▶ _Task instructions_:
Copy, from the entries below, each line in which the string "rest" appears.

Saved data entries:

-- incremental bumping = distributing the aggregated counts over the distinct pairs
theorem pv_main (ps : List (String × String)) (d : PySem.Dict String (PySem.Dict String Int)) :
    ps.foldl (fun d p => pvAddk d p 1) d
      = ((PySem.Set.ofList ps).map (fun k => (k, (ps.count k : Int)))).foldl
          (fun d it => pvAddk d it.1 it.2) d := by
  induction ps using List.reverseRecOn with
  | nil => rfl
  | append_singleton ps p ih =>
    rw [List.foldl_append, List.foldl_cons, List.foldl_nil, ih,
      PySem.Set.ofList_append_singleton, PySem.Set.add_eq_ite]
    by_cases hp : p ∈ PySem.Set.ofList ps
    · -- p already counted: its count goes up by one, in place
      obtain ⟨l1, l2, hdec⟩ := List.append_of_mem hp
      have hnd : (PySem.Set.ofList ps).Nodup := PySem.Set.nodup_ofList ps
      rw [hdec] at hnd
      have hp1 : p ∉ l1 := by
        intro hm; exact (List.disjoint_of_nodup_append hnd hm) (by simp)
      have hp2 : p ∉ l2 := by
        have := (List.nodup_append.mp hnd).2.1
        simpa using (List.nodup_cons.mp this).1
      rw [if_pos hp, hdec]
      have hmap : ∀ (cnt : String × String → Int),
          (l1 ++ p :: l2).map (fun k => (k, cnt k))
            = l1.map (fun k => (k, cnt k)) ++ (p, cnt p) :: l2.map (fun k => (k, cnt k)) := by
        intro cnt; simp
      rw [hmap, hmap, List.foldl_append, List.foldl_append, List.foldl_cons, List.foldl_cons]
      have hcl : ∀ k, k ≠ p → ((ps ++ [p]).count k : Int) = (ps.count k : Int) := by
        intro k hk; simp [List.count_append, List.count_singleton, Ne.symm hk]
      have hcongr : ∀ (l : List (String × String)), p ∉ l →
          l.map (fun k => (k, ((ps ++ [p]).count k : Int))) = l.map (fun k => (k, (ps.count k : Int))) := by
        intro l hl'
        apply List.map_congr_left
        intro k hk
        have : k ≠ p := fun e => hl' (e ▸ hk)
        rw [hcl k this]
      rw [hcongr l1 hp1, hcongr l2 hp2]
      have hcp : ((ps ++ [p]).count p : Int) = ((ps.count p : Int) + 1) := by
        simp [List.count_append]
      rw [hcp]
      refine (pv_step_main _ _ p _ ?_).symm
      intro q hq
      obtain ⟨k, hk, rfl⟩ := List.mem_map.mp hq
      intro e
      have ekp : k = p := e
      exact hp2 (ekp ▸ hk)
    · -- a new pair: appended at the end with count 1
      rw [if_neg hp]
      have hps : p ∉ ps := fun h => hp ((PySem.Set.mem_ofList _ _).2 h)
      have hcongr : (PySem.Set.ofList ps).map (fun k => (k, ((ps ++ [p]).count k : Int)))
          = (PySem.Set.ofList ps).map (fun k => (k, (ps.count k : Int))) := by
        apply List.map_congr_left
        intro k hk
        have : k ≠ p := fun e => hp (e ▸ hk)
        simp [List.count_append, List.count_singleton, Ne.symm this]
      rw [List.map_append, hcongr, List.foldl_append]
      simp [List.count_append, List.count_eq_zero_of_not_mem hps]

--

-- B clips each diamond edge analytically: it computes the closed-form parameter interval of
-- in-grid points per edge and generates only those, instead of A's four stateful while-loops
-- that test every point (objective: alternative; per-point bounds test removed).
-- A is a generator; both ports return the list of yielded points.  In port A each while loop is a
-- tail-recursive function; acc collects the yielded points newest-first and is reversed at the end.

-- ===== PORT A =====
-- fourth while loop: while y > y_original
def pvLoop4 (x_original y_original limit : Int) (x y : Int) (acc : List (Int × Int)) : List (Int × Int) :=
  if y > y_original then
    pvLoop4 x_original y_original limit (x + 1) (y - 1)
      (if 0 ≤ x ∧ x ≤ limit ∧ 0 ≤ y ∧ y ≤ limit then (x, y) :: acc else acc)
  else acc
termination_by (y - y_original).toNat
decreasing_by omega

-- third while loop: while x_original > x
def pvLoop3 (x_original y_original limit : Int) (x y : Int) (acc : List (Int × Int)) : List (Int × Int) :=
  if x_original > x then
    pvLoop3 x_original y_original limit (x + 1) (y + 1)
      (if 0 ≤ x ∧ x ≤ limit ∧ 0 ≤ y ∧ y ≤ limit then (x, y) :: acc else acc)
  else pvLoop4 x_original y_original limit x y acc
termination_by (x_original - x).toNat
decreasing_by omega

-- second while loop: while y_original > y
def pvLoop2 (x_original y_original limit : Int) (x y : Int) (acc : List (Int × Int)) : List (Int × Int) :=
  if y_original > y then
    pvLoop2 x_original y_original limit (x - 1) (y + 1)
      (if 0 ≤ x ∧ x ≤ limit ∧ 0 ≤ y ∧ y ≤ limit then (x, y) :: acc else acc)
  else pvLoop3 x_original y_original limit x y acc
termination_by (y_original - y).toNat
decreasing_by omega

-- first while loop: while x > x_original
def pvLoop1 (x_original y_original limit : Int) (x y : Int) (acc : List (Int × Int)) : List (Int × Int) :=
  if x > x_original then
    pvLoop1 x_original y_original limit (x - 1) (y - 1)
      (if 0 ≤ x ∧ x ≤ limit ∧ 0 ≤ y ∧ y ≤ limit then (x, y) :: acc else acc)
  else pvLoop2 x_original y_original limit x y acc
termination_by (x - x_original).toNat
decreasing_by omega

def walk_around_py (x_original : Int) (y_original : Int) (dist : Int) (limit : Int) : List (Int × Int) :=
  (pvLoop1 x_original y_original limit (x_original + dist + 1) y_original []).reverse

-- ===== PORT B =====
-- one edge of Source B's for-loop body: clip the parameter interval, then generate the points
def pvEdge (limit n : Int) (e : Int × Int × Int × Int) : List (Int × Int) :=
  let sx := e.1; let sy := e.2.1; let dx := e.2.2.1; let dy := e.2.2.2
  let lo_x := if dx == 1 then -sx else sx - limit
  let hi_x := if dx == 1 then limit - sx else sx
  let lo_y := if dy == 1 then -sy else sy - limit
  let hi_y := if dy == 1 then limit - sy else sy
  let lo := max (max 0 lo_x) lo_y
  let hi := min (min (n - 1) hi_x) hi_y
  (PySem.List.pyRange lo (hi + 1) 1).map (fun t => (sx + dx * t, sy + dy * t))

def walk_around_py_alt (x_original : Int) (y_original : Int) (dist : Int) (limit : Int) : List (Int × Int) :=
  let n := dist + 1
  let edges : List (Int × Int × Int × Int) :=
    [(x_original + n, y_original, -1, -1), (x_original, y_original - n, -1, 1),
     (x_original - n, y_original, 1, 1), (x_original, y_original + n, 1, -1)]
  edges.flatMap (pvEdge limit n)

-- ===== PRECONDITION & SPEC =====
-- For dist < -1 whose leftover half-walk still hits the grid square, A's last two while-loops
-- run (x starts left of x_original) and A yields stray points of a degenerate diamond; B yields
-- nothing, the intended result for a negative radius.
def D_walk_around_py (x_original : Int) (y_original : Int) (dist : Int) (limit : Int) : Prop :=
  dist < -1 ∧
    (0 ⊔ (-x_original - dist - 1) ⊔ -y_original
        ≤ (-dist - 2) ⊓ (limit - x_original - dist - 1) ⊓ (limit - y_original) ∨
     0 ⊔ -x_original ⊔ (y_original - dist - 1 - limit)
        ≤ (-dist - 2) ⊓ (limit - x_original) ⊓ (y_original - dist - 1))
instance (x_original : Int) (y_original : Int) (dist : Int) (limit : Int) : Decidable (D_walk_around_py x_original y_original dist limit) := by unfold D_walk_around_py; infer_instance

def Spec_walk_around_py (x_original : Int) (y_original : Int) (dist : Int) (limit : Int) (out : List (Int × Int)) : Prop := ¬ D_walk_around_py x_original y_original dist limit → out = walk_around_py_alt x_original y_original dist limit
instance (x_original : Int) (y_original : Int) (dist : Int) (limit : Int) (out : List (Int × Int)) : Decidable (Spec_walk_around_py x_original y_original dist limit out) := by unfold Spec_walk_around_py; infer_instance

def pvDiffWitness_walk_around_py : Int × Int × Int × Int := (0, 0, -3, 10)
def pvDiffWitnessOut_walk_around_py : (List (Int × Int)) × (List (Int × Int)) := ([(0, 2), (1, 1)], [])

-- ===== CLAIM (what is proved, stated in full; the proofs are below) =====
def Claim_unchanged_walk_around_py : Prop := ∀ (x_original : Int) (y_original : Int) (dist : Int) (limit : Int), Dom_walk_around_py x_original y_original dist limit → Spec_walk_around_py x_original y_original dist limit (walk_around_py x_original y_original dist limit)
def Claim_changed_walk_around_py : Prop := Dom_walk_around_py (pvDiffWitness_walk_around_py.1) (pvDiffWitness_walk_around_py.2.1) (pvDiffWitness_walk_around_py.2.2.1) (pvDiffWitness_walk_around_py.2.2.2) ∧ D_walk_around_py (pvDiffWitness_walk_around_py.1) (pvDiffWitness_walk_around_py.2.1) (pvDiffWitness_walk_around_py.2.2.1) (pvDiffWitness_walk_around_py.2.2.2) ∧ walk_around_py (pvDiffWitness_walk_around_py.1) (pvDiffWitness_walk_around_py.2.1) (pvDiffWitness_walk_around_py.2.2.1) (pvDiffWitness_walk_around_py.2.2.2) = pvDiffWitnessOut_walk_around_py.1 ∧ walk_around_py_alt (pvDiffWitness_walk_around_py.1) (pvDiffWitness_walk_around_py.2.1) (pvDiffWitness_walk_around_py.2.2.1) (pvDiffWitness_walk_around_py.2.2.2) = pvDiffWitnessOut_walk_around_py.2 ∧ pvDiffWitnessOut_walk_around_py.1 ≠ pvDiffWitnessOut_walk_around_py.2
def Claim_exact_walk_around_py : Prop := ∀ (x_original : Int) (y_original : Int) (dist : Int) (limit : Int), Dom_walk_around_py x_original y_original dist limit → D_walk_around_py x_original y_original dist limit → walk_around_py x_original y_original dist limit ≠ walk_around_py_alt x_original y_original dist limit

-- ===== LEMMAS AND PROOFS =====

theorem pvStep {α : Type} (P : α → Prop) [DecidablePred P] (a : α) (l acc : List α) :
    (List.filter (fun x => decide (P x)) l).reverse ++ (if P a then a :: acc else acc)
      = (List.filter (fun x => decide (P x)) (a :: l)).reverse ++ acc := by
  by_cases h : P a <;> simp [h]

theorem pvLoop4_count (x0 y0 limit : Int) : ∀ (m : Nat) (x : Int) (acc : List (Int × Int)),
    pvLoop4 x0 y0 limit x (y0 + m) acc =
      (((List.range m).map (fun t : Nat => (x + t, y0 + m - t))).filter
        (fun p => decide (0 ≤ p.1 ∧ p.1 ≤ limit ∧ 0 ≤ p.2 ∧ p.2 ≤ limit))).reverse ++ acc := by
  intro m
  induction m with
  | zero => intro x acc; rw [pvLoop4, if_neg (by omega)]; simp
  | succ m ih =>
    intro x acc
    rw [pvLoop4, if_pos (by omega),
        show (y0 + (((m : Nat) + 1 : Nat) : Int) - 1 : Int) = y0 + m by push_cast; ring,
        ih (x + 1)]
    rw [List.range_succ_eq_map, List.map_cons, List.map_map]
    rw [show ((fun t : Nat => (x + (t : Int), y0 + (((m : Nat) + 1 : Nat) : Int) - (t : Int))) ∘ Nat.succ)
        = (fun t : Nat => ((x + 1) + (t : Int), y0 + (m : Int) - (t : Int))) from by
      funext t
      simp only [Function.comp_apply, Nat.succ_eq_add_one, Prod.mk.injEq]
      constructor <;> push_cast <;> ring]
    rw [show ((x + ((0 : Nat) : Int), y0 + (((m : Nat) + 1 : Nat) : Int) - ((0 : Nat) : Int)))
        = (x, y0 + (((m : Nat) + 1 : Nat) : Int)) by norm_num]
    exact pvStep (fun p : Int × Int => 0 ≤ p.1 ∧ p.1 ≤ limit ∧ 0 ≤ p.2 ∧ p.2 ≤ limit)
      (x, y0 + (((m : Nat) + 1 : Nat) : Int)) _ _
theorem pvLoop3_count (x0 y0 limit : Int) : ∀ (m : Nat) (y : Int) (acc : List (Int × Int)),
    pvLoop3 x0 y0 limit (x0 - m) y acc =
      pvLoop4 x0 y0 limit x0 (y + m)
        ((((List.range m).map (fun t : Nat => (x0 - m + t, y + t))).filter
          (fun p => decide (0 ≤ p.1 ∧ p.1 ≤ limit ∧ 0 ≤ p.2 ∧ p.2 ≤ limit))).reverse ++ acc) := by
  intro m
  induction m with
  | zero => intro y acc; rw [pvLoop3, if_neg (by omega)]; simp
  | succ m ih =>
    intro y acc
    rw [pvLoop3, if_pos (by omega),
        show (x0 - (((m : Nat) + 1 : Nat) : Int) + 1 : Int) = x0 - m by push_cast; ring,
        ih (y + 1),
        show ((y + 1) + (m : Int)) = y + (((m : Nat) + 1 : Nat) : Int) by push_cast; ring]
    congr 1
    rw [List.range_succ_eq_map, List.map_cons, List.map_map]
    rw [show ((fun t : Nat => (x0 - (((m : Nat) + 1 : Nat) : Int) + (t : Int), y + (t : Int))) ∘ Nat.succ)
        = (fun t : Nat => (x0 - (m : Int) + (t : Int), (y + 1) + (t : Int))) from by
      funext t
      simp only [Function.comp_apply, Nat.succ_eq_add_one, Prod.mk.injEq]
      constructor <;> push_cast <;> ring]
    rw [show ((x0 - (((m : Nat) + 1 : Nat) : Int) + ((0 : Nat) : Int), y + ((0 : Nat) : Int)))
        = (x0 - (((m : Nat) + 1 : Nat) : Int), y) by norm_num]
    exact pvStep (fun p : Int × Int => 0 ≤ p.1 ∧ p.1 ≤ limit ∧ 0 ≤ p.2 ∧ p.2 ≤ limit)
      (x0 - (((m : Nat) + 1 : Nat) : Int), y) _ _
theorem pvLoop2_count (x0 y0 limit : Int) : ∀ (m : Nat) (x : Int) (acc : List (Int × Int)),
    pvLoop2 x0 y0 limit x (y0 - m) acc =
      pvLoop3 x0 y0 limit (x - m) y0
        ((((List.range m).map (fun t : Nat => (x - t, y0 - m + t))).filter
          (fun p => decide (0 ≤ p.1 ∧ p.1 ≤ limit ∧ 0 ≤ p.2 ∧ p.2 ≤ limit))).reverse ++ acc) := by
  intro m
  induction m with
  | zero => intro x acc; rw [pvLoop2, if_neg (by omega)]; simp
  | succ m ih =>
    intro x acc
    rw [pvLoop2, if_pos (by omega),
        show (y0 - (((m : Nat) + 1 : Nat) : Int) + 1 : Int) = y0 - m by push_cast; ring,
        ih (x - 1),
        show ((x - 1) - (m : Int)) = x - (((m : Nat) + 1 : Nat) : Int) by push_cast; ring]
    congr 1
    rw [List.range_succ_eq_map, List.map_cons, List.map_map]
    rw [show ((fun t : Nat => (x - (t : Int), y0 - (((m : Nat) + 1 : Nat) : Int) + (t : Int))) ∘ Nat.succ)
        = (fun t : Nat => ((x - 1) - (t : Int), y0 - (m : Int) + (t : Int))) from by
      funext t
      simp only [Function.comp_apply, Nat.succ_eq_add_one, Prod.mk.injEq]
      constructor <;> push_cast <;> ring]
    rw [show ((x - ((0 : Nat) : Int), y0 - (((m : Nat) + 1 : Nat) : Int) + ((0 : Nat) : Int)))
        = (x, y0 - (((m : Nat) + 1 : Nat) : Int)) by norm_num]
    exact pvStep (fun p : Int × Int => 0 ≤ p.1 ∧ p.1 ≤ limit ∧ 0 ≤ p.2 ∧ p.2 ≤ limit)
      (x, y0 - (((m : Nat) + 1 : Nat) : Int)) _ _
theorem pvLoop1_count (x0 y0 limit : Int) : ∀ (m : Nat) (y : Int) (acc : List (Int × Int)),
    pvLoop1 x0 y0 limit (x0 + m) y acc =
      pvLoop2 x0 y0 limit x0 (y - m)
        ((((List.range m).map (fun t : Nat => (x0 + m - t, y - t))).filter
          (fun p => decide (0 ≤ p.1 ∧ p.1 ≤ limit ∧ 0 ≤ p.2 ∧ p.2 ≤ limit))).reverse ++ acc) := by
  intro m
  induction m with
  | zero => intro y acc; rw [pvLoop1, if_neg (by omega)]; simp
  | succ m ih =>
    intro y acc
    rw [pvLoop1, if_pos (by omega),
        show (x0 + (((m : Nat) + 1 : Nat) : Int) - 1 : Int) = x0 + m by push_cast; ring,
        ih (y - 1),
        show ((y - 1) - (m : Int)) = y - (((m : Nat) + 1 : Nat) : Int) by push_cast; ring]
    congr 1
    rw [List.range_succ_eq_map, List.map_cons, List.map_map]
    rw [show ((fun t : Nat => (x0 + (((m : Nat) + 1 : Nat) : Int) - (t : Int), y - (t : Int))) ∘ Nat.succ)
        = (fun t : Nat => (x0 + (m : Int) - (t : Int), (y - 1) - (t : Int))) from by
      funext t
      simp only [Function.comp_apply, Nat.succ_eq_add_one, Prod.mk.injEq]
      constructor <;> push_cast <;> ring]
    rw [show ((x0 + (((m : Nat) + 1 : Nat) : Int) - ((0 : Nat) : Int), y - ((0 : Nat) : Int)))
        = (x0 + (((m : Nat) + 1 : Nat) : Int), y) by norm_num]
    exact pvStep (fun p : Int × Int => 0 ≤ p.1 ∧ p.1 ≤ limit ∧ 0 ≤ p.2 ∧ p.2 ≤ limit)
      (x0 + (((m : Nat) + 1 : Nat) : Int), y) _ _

==

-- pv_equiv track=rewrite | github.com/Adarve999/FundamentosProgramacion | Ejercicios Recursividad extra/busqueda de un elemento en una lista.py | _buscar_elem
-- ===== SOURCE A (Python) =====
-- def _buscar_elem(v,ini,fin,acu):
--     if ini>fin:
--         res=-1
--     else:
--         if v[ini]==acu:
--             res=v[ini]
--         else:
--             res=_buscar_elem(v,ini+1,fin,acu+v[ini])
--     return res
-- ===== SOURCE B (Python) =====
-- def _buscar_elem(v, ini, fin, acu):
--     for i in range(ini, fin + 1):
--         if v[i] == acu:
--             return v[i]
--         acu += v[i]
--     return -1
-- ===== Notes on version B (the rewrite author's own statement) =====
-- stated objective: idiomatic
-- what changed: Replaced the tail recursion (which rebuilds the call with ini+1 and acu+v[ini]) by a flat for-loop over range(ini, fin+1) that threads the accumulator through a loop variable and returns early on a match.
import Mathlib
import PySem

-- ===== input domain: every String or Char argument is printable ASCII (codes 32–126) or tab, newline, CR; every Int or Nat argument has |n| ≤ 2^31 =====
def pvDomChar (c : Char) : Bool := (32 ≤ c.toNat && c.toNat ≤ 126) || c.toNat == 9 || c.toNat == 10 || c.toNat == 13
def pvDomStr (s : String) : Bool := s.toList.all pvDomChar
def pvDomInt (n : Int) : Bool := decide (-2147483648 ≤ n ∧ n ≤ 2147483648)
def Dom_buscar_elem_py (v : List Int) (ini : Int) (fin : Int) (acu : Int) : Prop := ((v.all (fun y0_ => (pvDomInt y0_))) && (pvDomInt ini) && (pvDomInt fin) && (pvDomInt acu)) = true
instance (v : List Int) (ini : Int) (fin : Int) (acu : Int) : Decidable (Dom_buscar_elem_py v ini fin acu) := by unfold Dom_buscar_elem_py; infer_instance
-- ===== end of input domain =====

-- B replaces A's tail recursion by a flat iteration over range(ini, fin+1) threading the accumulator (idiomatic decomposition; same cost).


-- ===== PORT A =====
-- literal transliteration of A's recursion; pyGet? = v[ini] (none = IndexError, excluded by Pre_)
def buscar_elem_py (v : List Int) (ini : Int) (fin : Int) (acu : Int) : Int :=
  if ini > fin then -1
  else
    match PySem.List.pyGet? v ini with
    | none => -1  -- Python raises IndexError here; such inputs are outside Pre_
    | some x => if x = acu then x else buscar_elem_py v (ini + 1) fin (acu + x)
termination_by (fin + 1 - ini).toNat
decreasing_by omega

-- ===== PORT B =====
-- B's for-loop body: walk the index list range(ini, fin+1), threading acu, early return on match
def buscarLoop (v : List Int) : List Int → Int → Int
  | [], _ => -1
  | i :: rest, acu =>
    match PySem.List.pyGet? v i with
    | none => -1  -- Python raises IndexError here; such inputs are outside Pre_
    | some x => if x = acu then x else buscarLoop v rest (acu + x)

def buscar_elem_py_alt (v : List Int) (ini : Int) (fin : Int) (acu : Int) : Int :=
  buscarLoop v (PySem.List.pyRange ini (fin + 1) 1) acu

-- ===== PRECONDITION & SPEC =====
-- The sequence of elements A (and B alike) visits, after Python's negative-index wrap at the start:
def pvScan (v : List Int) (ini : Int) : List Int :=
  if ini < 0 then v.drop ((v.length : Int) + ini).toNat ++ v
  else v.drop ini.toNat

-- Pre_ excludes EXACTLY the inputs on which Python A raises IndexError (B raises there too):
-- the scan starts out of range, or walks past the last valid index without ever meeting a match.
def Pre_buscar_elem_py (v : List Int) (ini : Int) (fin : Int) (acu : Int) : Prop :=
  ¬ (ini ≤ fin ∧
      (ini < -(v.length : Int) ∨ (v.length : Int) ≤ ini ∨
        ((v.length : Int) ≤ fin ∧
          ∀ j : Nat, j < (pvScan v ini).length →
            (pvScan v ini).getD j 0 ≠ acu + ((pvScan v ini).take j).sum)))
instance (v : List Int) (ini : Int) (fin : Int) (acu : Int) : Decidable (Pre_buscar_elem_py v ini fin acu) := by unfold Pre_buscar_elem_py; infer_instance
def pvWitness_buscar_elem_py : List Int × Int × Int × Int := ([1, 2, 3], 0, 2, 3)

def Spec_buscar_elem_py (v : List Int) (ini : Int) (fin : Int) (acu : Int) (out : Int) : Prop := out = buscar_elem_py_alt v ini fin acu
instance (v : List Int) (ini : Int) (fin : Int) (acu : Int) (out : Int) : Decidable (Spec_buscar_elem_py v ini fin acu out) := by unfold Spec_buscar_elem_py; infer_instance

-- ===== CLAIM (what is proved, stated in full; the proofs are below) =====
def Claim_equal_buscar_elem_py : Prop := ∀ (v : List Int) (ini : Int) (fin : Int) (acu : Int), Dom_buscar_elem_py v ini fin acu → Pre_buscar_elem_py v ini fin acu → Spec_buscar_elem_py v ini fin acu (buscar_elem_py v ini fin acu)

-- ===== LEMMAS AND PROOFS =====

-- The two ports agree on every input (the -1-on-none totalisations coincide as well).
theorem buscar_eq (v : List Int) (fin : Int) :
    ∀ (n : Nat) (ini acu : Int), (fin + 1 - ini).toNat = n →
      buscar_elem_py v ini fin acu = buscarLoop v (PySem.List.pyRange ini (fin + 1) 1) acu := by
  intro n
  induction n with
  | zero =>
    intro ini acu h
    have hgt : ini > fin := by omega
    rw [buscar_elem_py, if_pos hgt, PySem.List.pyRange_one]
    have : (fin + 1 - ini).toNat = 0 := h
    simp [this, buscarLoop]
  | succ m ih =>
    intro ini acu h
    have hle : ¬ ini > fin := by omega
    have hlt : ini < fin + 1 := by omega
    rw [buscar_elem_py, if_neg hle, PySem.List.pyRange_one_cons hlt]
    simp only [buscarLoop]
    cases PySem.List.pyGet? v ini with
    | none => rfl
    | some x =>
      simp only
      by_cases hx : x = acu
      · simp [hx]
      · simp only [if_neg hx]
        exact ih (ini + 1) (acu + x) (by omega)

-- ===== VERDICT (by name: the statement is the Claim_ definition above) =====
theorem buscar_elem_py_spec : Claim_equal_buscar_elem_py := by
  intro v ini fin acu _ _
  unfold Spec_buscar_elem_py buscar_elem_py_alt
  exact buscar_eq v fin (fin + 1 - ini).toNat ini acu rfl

▶ _Final answer_:
  | i :: rest, acu =>
    | some x => if x = acu then x else buscarLoop v rest (acu + x)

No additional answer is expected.